- _EXERCISE INPUT_
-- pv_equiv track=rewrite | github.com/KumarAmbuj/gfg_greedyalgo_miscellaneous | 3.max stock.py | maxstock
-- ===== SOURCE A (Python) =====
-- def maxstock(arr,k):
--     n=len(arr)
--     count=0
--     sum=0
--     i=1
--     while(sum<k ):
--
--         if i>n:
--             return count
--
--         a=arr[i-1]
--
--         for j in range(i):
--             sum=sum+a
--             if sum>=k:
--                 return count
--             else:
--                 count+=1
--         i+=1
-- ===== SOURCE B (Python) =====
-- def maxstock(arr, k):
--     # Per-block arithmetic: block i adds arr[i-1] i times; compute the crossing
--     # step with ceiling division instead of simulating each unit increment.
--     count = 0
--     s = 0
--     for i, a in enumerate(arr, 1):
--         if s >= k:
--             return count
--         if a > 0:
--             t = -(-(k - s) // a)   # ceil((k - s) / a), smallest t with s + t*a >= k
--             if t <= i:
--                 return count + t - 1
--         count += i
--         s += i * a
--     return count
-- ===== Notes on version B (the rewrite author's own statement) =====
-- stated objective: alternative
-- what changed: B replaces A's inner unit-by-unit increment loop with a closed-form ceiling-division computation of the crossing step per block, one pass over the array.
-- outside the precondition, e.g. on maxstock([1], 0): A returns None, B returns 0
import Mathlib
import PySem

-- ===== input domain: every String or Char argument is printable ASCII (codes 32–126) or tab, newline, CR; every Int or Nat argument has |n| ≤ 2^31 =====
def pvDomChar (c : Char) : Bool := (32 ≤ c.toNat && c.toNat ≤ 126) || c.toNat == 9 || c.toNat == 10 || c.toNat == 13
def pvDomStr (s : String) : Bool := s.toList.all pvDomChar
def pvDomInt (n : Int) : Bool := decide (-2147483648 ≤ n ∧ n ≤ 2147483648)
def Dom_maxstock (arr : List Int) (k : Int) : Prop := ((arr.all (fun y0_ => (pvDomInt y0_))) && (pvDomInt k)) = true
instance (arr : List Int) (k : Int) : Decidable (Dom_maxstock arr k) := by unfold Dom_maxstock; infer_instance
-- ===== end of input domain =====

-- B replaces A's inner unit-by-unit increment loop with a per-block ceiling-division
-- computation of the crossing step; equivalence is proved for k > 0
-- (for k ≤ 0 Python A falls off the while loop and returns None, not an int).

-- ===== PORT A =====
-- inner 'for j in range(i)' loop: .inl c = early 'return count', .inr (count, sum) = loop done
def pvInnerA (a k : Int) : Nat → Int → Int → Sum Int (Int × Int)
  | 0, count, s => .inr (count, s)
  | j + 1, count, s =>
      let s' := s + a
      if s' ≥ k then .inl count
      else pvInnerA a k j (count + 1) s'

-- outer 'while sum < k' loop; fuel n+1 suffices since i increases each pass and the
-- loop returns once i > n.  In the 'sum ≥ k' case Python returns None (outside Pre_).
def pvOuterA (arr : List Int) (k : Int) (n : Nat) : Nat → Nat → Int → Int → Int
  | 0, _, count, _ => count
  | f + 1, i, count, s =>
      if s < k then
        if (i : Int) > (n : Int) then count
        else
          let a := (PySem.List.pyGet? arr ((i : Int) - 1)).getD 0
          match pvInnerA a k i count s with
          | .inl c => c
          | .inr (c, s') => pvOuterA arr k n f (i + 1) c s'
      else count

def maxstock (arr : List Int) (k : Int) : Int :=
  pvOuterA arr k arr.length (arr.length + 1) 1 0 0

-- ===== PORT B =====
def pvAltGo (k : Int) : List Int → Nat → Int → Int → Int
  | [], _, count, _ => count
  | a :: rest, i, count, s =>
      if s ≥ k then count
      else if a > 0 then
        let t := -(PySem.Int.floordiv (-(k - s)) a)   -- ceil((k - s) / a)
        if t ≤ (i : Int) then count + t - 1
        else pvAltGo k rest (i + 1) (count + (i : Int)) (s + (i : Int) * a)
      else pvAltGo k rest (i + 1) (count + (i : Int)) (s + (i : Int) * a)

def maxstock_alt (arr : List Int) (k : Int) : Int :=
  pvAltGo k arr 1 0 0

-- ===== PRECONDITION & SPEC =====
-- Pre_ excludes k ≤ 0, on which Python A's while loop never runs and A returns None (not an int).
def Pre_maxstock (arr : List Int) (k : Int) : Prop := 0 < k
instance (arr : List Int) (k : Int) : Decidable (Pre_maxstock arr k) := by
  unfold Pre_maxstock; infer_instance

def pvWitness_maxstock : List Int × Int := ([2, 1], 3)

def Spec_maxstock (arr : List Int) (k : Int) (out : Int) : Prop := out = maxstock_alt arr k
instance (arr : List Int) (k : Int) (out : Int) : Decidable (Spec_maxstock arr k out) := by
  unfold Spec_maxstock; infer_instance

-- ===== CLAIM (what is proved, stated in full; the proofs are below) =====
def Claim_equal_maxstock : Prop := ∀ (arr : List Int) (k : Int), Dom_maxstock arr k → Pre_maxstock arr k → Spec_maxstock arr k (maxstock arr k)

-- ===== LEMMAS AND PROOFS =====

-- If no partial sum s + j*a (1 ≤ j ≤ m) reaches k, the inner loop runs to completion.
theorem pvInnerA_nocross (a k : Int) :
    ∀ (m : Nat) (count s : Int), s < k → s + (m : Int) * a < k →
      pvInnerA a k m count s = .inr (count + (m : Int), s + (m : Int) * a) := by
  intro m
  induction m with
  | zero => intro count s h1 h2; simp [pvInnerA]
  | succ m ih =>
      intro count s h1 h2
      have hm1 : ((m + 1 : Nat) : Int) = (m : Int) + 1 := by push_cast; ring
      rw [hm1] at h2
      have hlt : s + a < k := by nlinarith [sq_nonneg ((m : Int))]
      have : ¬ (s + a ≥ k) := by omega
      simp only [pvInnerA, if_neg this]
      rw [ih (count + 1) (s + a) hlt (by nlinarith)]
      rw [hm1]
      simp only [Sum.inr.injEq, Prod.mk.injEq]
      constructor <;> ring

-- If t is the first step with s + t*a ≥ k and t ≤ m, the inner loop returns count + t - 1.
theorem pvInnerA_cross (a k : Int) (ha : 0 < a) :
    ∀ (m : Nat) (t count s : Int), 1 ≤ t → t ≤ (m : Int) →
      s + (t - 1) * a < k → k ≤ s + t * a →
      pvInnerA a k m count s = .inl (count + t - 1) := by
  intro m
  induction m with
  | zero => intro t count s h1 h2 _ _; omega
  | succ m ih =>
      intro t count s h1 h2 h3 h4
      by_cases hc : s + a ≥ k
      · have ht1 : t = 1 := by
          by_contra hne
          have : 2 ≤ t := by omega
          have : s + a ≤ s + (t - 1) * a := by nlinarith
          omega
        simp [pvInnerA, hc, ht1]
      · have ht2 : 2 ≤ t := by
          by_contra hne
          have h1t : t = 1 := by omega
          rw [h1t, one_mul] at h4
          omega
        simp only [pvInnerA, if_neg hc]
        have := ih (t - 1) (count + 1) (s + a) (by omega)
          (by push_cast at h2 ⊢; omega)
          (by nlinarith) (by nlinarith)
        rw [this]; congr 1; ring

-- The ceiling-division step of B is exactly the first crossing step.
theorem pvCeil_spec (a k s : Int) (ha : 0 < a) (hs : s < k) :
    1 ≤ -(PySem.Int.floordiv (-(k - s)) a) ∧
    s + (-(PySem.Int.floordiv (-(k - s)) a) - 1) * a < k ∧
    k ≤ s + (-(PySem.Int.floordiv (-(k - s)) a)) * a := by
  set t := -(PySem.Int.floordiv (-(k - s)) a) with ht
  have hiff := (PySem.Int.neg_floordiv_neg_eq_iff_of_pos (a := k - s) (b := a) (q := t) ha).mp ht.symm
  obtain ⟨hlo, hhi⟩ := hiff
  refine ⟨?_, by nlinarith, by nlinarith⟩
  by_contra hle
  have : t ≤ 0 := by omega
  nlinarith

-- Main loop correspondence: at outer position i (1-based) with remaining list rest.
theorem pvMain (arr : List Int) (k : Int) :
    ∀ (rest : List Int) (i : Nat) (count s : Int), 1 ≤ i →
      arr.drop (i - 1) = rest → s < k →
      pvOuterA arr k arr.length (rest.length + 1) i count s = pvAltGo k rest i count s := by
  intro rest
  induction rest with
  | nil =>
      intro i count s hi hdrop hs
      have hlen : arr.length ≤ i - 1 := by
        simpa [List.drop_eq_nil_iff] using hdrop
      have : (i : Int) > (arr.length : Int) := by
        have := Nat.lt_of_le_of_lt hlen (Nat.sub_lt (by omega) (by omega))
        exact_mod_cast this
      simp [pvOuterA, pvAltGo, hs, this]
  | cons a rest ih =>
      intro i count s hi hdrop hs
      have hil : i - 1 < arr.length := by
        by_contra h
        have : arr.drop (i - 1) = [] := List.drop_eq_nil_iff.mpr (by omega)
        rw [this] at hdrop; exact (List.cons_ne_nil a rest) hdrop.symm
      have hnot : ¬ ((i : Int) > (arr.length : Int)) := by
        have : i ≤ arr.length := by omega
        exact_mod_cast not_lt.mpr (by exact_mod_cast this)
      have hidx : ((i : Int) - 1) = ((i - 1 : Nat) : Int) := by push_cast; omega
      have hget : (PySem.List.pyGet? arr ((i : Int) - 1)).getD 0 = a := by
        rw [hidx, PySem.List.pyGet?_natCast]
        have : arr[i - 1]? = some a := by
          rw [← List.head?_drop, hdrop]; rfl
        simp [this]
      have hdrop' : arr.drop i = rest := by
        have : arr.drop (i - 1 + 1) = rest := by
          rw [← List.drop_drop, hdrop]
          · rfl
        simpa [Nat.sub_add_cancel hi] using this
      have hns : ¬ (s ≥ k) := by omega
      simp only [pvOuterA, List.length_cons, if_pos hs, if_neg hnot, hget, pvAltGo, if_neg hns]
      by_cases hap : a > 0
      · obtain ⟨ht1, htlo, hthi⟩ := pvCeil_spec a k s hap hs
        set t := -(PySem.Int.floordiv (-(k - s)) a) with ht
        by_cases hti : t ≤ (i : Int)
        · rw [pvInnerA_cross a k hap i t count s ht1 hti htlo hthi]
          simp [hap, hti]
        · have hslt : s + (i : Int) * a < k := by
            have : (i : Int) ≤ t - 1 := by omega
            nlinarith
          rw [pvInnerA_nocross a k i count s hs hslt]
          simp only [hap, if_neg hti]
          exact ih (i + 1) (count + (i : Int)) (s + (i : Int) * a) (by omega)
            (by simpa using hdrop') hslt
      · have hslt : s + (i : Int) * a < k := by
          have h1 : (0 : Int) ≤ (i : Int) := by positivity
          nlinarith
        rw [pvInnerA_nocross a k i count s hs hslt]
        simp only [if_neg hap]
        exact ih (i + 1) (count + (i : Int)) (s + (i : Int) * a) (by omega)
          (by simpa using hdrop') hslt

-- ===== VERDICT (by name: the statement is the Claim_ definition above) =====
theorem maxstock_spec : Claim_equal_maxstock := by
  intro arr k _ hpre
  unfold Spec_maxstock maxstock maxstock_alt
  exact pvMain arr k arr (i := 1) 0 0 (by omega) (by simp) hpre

- _EXERCISE DETAILS_
The answer is the run of lines above from the line containing "have : arr.drop (i - 1)" through the line containing "have h1 : (0", copied exactly and alone.

- _THE COMPLETED TASK_
        have : arr.drop (i - 1) = [] := List.drop_eq_nil_iff.mpr (by omega)
        rw [this] at hdrop; exact (List.cons_ne_nil a rest) hdrop.symm
      have hnot : ¬ ((i : Int) > (arr.length : Int)) := by
        have : i ≤ arr.length := by omega
        exact_mod_cast not_lt.mpr (by exact_mod_cast this)
      have hidx : ((i : Int) - 1) = ((i - 1 : Nat) : Int) := by push_cast; omega
      have hget : (PySem.List.pyGet? arr ((i : Int) - 1)).getD 0 = a := by
        rw [hidx, PySem.List.pyGet?_natCast]
        have : arr[i - 1]? = some a := by
          rw [← List.head?_drop, hdrop]; rfl
        simp [this]
      have hdrop' : arr.drop i = rest := by
        have : arr.drop (i - 1 + 1) = rest := by
          rw [← List.drop_drop, hdrop]
          · rfl
        simpa [Nat.sub_add_cancel hi] using this
      have hns : ¬ (s ≥ k) := by omega
      simp only [pvOuterA, List.length_cons, if_pos hs, if_neg hnot, hget, pvAltGo, if_neg hns]
      by_cases hap : a > 0
      · obtain ⟨ht1, htlo, hthi⟩ := pvCeil_spec a k s hap hs
        set t := -(PySem.Int.floordiv (-(k - s)) a) with ht
        by_cases hti : t ≤ (i : Int)
        · rw [pvInnerA_cross a k hap i t count s ht1 hti htlo hthi]
          simp [hap, hti]
        · have hslt : s + (i : Int) * a < k := by
            have : (i : Int) ≤ t - 1 := by omega
            nlinarith
          rw [pvInnerA_nocross a k i count s hs hslt]
          simp only [hap, if_neg hti]
          exact ih (i + 1) (count + (i : Int)) (s + (i : Int) * a) (by omega)
            (by simpa using hdrop') hslt
      · have hslt : s + (i : Int) * a < k := by
          have h1 : (0 : Int) ≤ (i : Int) := by positivity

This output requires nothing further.